Na początek - plan ratunkowy

Blisko 11 bilionów dolarów długu publicznego, deficyt budżetowy grubo przekraczający 600 miliardów USD, zerowy wzrost gospodarczy i najwyższe od 15 lat bezrobocie – to wyzwania, z którymi Obama będzie musiał się zmierzyć już w pierwszych dniach urzędowania.

Część odpowiedzi Obamy na te problemy już poznaliśmy. Kilka dni temu ujawnione zostały szczegóły przygotowanego przez Partię Demokratyczną w porozumieniu z 44. prezydentem USA pakietu pomocowego dla amerykańskiej gospodarki.

Wartość planu ratunkowego ma wynieść 825 miliardów dolarów. Z tej kwoty 550 miliardów zostanie przeznaczone na państwowe inwestycje, a 275 miliardów ma trafić z powrotem do rąk podatników w formie ulg podatkowych.

Reklama

Skala planowanych wydatków, do których należy przecież doliczyć jeszcze chociażby uchwalony w końcówce rządów Busha wart 700 miliardów dolarów plan ratunkowy dla banków, każe zapytać: czy Amerykę stać na pompowanie tak gigantycznych kwot w gospodarkę?

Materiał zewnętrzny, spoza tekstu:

-- pv_equiv track=rewrite | github.com/wpgrant/aoc | 2023/7b.py | improveHandWithJokers
-- ===== SOURCE A (Python) =====
-- def improveHandWithJokers(hand, rank):
--   newRank = rank
--   # First, get number of jokers
--   cntJokers = 0
--   for char in hand:
--     if char == "J": cntJokers += 1
--
--   for i in range(0, cntJokers):
--     # In Part 2, Js can improve hands.
--     # The path is: 7->6, 6->4, 5->3, 4->2, 3->2, 2->1
--     match newRank:
--       case 7:
--         newRank = 6
--       case 6:
--         newRank = 4
--       case 5:
--         newRank = 3
--       case 4 | 3:
--         newRank = 2
--       case 2:
--         newRank = 1
--       case _:
--         # Already maxed
--         break
--
--   return newRank
-- ===== SOURCE B (Python) =====
-- def improveHandWithJokers(hand, rank):
--   # Table of the full descent path from each rank; each joker advances one step,
--   # clamped at the end of the path.  One lookup instead of a per-joker loop.
--   paths = {
--     7: [7, 6, 4, 2, 1],
--     6: [6, 4, 2, 1],
--     5: [5, 3, 2, 1],
--     4: [4, 2, 1],
--     3: [3, 2, 1],
--     2: [2, 1],
--   }
--   path = paths.get(rank, [rank])
--   return path[min(hand.count("J"), len(path) - 1)]
-- ===== Notes on version B (the rewrite author's own statement) =====
-- stated objective: simpler
-- what changed: Replaces the per-joker state-machine loop with a precomputed descent-path table indexed by the joker count clamped to the path length.
import Mathlib
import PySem

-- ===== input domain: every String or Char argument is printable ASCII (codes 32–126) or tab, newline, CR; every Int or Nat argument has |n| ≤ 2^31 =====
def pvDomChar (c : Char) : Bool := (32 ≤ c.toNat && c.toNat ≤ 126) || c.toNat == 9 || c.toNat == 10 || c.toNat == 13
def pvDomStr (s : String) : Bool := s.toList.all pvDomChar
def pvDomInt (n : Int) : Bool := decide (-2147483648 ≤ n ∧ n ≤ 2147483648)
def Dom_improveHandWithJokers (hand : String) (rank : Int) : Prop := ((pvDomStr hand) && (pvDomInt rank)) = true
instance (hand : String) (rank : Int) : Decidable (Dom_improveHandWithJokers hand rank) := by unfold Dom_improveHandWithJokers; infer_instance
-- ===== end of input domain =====

-- B replaces A's per-joker state-machine loop with a precomputed descent-path table
-- indexed by the joker count clamped to the path length (objective: simpler).

-- ===== PORT A =====
-- the 'for i in range(0, cntJokers)' loop; the final 'else' branch is the 'break'
def improveHandWithJokersLoop : Nat → Int → Int
  | 0, newRank => newRank
  | Nat.succ n, newRank =>
    if newRank = 7 then improveHandWithJokersLoop n 6
    else if newRank = 6 then improveHandWithJokersLoop n 4
    else if newRank = 5 then improveHandWithJokersLoop n 3
    else if newRank = 4 ∨ newRank = 3 then improveHandWithJokersLoop n 2
    else if newRank = 2 then improveHandWithJokersLoop n 1
    else newRank

def improveHandWithJokers (hand : String) (rank : Int) : Int :=
  -- for char in hand: if char == "J": cntJokers += 1
  let cntJokers : Int := hand.toList.foldl (fun n c => if c == 'J' then n + 1 else n) 0
  -- range(0, cntJokers) iterates cntJokers.toNat times (empty when cntJokers ≤ 0)
  improveHandWithJokersLoop cntJokers.toNat rank

-- ===== PORT B =====
def improveHandWithJokers_alt (hand : String) (rank : Int) : Int :=
  let paths : PySem.Dict Int (List Int) :=
    PySem.Dict.ofList [(7, [7, 6, 4, 2, 1]), (6, [6, 4, 2, 1]), (5, [5, 3, 2, 1]),
                       (4, [4, 2, 1]), (3, [3, 2, 1]), (2, [2, 1])]
  let path := paths.getD rank [rank]
  -- path[min(hand.count("J"), len(path) - 1)]: the index is always in range, so getD is exact
  path.getD (min (PySem.Str.count hand "J") (path.length - 1)) 0

-- ===== PRECONDITION & SPEC =====
def Spec_improveHandWithJokers (hand : String) (rank : Int) (out : Int) : Prop := out = improveHandWithJokers_alt hand rank
instance (hand : String) (rank : Int) (out : Int) : Decidable (Spec_improveHandWithJokers hand rank out) := by unfold Spec_improveHandWithJokers; infer_instance

-- ===== CLAIM (what is proved, stated in full; the proofs are below) =====
def Claim_equal_improveHandWithJokers : Prop := ∀ (hand : String) (rank : Int), Dom_improveHandWithJokers hand rank → Spec_improveHandWithJokers hand rank (improveHandWithJokers hand rank)

-- ===== LEMMAS AND PROOFS =====

-- Python's s.count(c) for a single character equals List.count on the characters
theorem chars_count_go_single (c : Char) (l : List Char) :
    ∀ (fuel acc : Nat), l.length ≤ fuel →
      PySem.Chars.count.go [c] fuel l acc = acc + l.count c := by
  induction l with
  | nil =>
    intro fuel acc _
    cases fuel <;> simp [PySem.Chars.count.go]
  | cons h t ih =>
    intro fuel acc hf
    cases fuel with
    | zero => simp at hf
    | succ n =>
      have ht : t.length ≤ n := by simpa using hf
      by_cases hc : h = c
      · subst hc
        simp [PySem.Chars.count.go, List.isPrefixOf, ih n (acc + 1) ht]
        omega
      · simp [PySem.Chars.count.go, List.isPrefixOf, hc, Ne.symm hc, ih n acc ht, beq_iff_eq]

theorem str_count_single (hand : String) :
    PySem.Str.count hand "J" = hand.toList.count 'J' := by
  have h := chars_count_go_single 'J' hand.toList hand.toList.length 0 le_rfl
  have hJ : ("J" : String).toList = ['J'] := rfl
  rw [PySem.Str.count_eq, hJ]
  simpa [PySem.Chars.count] using h

-- the state machine never leaves a rank outside {7,6,5,4,3,2}
theorem loop_stuck (n : Nat) (r : Int)
    (h : r ≠ 7 ∧ r ≠ 6 ∧ r ≠ 5 ∧ r ≠ 4 ∧ r ≠ 3 ∧ r ≠ 2) :
    improveHandWithJokersLoop n r = r := by
  obtain ⟨h7, h6, h5, h4, h3, h2⟩ := h
  cases n with
  | zero => rfl
  | succ m => simp [improveHandWithJokersLoop, h7, h6, h5, h4, h3, h2]

-- A's loop from each live start equals the table lookup clamped by the joker count
theorem loop_path7 (n : Nat) :
    improveHandWithJokersLoop n 7 = [(7:Int), 6, 4, 2, 1].getD (min n 4) 0 := by
  match n with
  | 0 => rfl
  | 1 => rfl
  | 2 => rfl
  | 3 => rfl
  | (m + 4) =>
    have h1 : improveHandWithJokersLoop (m + 4) 7 = improveHandWithJokersLoop m 1 := by
      simp [improveHandWithJokersLoop]
    rw [h1, loop_stuck m 1 (by norm_num)]
    simp

theorem loop_path6 (n : Nat) :
    improveHandWithJokersLoop n 6 = [(6:Int), 4, 2, 1].getD (min n 3) 0 := by
  match n with
  | 0 => rfl
  | 1 => rfl
  | 2 => rfl
  | (m + 3) =>
    have h1 : improveHandWithJokersLoop (m + 3) 6 = improveHandWithJokersLoop m 1 := by
      simp [improveHandWithJokersLoop]
    rw [h1, loop_stuck m 1 (by norm_num)]
    simp

theorem loop_path5 (n : Nat) :
    improveHandWithJokersLoop n 5 = [(5:Int), 3, 2, 1].getD (min n 3) 0 := by
  match n with
  | 0 => rfl
  | 1 => rfl
  | 2 => rfl
  | (m + 3) =>
    have h1 : improveHandWithJokersLoop (m + 3) 5 = improveHandWithJokersLoop m 1 := by
      simp [improveHandWithJokersLoop]
    rw [h1, loop_stuck m 1 (by norm_num)]
    simp

theorem loop_path4 (n : Nat) :
    improveHandWithJokersLoop n 4 = [(4:Int), 2, 1].getD (min n 2) 0 := by
  match n with
  | 0 => rfl
  | 1 => rfl
  | (m + 2) =>
    have h1 : improveHandWithJokersLoop (m + 2) 4 = improveHandWithJokersLoop m 1 := by
      simp [improveHandWithJokersLoop]
    rw [h1, loop_stuck m 1 (by norm_num)]
    simp

theorem loop_path3 (n : Nat) :
    improveHandWithJokersLoop n 3 = [(3:Int), 2, 1].getD (min n 2) 0 := by
  match n with
  | 0 => rfl
  | 1 => rfl
  | (m + 2) =>
    have h1 : improveHandWithJokersLoop (m + 2) 3 = improveHandWithJokersLoop m 1 := by
      simp [improveHandWithJokersLoop]
    rw [h1, loop_stuck m 1 (by norm_num)]
    simp

theorem loop_path2 (n : Nat) :
    improveHandWithJokersLoop n 2 = [(2:Int), 1].getD (min n 1) 0 := by
  match n with
  | 0 => rfl
  | (m + 1) =>
    have h1 : improveHandWithJokersLoop (m + 1) 2 = improveHandWithJokersLoop m 1 := by
      simp [improveHandWithJokersLoop]
    rw [h1, loop_stuck m 1 (by norm_num)]
    simp

-- ===== VERDICT (by name: the statement is the Claim_ definition above) =====
theorem improveHandWithJokers_spec : Claim_equal_improveHandWithJokers := by
  intro hand rank _
  have hcnt : (hand.toList.foldl (fun n c => if c == 'J' then n + 1 else n) (0 : Int)).toNat
      = hand.toList.count 'J' := by
    rw [PySem.List.foldl_beq_add_one]
    simp
  unfold Spec_improveHandWithJokers
  simp only [improveHandWithJokers, improveHandWithJokers_alt, str_count_single, hcnt]
  set n := hand.toList.count 'J' with hn
  by_cases h7 : rank = 7
  · subst h7
    have hd : (PySem.Dict.ofList [((7:Int), [(7:Int), 6, 4, 2, 1]), (6, [6, 4, 2, 1]), (5, [5, 3, 2, 1]), (4, [4, 2, 1]), (3, [3, 2, 1]), (2, [2, 1])]).getD 7 [(7:Int)] = [(7:Int), 6, 4, 2, 1] := by decide
    simpa [hd] using loop_path7 n
  by_cases h6 : rank = 6
  · subst h6
    have hd : (PySem.Dict.ofList [((7:Int), [(7:Int), 6, 4, 2, 1]), (6, [6, 4, 2, 1]), (5, [5, 3, 2, 1]), (4, [4, 2, 1]), (3, [3, 2, 1]), (2, [2, 1])]).getD 6 [(6:Int)] = [(6:Int), 4, 2, 1] := by decide
    simpa [hd] using loop_path6 n
  by_cases h5 : rank = 5
  · subst h5
    have hd : (PySem.Dict.ofList [((7:Int), [(7:Int), 6, 4, 2, 1]), (6, [6, 4, 2, 1]), (5, [5, 3, 2, 1]), (4, [4, 2, 1]), (3, [3, 2, 1]), (2, [2, 1])]).getD 5 [(5:Int)] = [(5:Int), 3, 2, 1] := by decide
    simpa [hd] using loop_path5 n
  by_cases h4 : rank = 4
  · subst h4
    have hd : (PySem.Dict.ofList [((7:Int), [(7:Int), 6, 4, 2, 1]), (6, [6, 4, 2, 1]), (5, [5, 3, 2, 1]), (4, [4, 2, 1]), (3, [3, 2, 1]), (2, [2, 1])]).getD 4 [(4:Int)] = [(4:Int), 2, 1] := by decide
    simpa [hd] using loop_path4 n
  by_cases h3 : rank = 3
  · subst h3
    have hd : (PySem.Dict.ofList [((7:Int), [(7:Int), 6, 4, 2, 1]), (6, [6, 4, 2, 1]), (5, [5, 3, 2, 1]), (4, [4, 2, 1]), (3, [3, 2, 1]), (2, [2, 1])]).getD 3 [(3:Int)] = [(3:Int), 2, 1] := by decide
    simpa [hd] using loop_path3 n
  by_cases h2 : rank = 2
  · subst h2
    have hd : (PySem.Dict.ofList [((7:Int), [(7:Int), 6, 4, 2, 1]), (6, [6, 4, 2, 1]), (5, [5, 3, 2, 1]), (4, [4, 2, 1]), (3, [3, 2, 1]), (2, [2, 1])]).getD 2 [(2:Int)] = [(2:Int), 1] := by decide
    simpa [hd] using loop_path2 n
  · rw [loop_stuck n rank ⟨h7, h6, h5, h4, h3, h2⟩]
    have hmk : (PySem.Dict.ofList [((7:Int), [(7:Int), 6, 4, 2, 1]), (6, [6, 4, 2, 1]), (5, [5, 3, 2, 1]), (4, [4, 2, 1]), (3, [3, 2, 1]), (2, [2, 1])])
        = PySem.Dict.mk [((7:Int), [(7:Int), 6, 4, 2, 1]), (6, [6, 4, 2, 1]), (5, [5, 3, 2, 1]), (4, [4, 2, 1]), (3, [3, 2, 1]), (2, [2, 1])] := by decide
    simp [hmk, PySem.Dict.getD, PySem.Dict.get?, beq_iff_eq,
          Ne.symm h7, Ne.symm h6, Ne.symm h5, Ne.symm h4, Ne.symm h3, Ne.symm h2]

Na to pytanie nie ma tak naprawdę dobrej odpowiedzi. Jedno jest jednak pewne – gorzką pigułkę wielkich wydatków publicznych na stymulację gospodarki łatwiej byłoby przełknąć, gdyby finanse publiczne Stanów Zjednoczonych nie znajdowały się w tak opłakanym stanie. A znajdują się w nim z powodu błędów polityki ekonomicznej George’a W. Busha.

Błędy i wypaczenia „kowboja z Teksasu”

Od budżetowej nadwyżki do gigantycznego deficytu, od stabilnej gospodarki do największego kryzysu finansowego w najnowszej historii Stanów Zjednoczonych. Tak można najkrócej podsumować z gospodarczego punktu widzenia dwie kadencje Busha spędzone w Białym Domu.

Gigantyczny deficyt budżetowy

Dziś w Ameryce nikt już nie pamięta, że gdy 43. prezydent USA przejmował w 2001 roku ster rządów od Billa Clintona, federalny budżet dysponował nadwyżką w wysokości ponad 86 miliardów dolarów. W trakcie dwóch kadencji Busha Stany Zjednoczone co roku zaciągały serki miliardów USD w celu zbilansowania przychodów i wydatków.

Tak nieodpowiedzialna polityka budżetowa najbardziej opłakany efekt przyniosła w przypadku długu publicznego, który w ciągu 8 ostatnich lat zwiększył się niemal dwukrotnie. Według danych Departamentu Skarbu, Stany Zjednoczone zadłużyły się w ciągu dwóch kadencji Busha na kwotę o 500 miliardów dolarów większą niż w tym czasie wyniósł wzrost amerykańskiego PKB.

Potężny dług publiczny

Skalę zapaści finansów publicznych w Ameryce pod rządami Busha najlepiej pokazuje fakt, że gdyby Amerykanie zniechęceni do słabego – w wyniku prowadzonej przez prezydenta polityki – dolara postanowili dołączyć do strefy euro nie mieliby na to żadnych szans (o ile oczywiście ściśle trzymano by się obowiązujących reguł).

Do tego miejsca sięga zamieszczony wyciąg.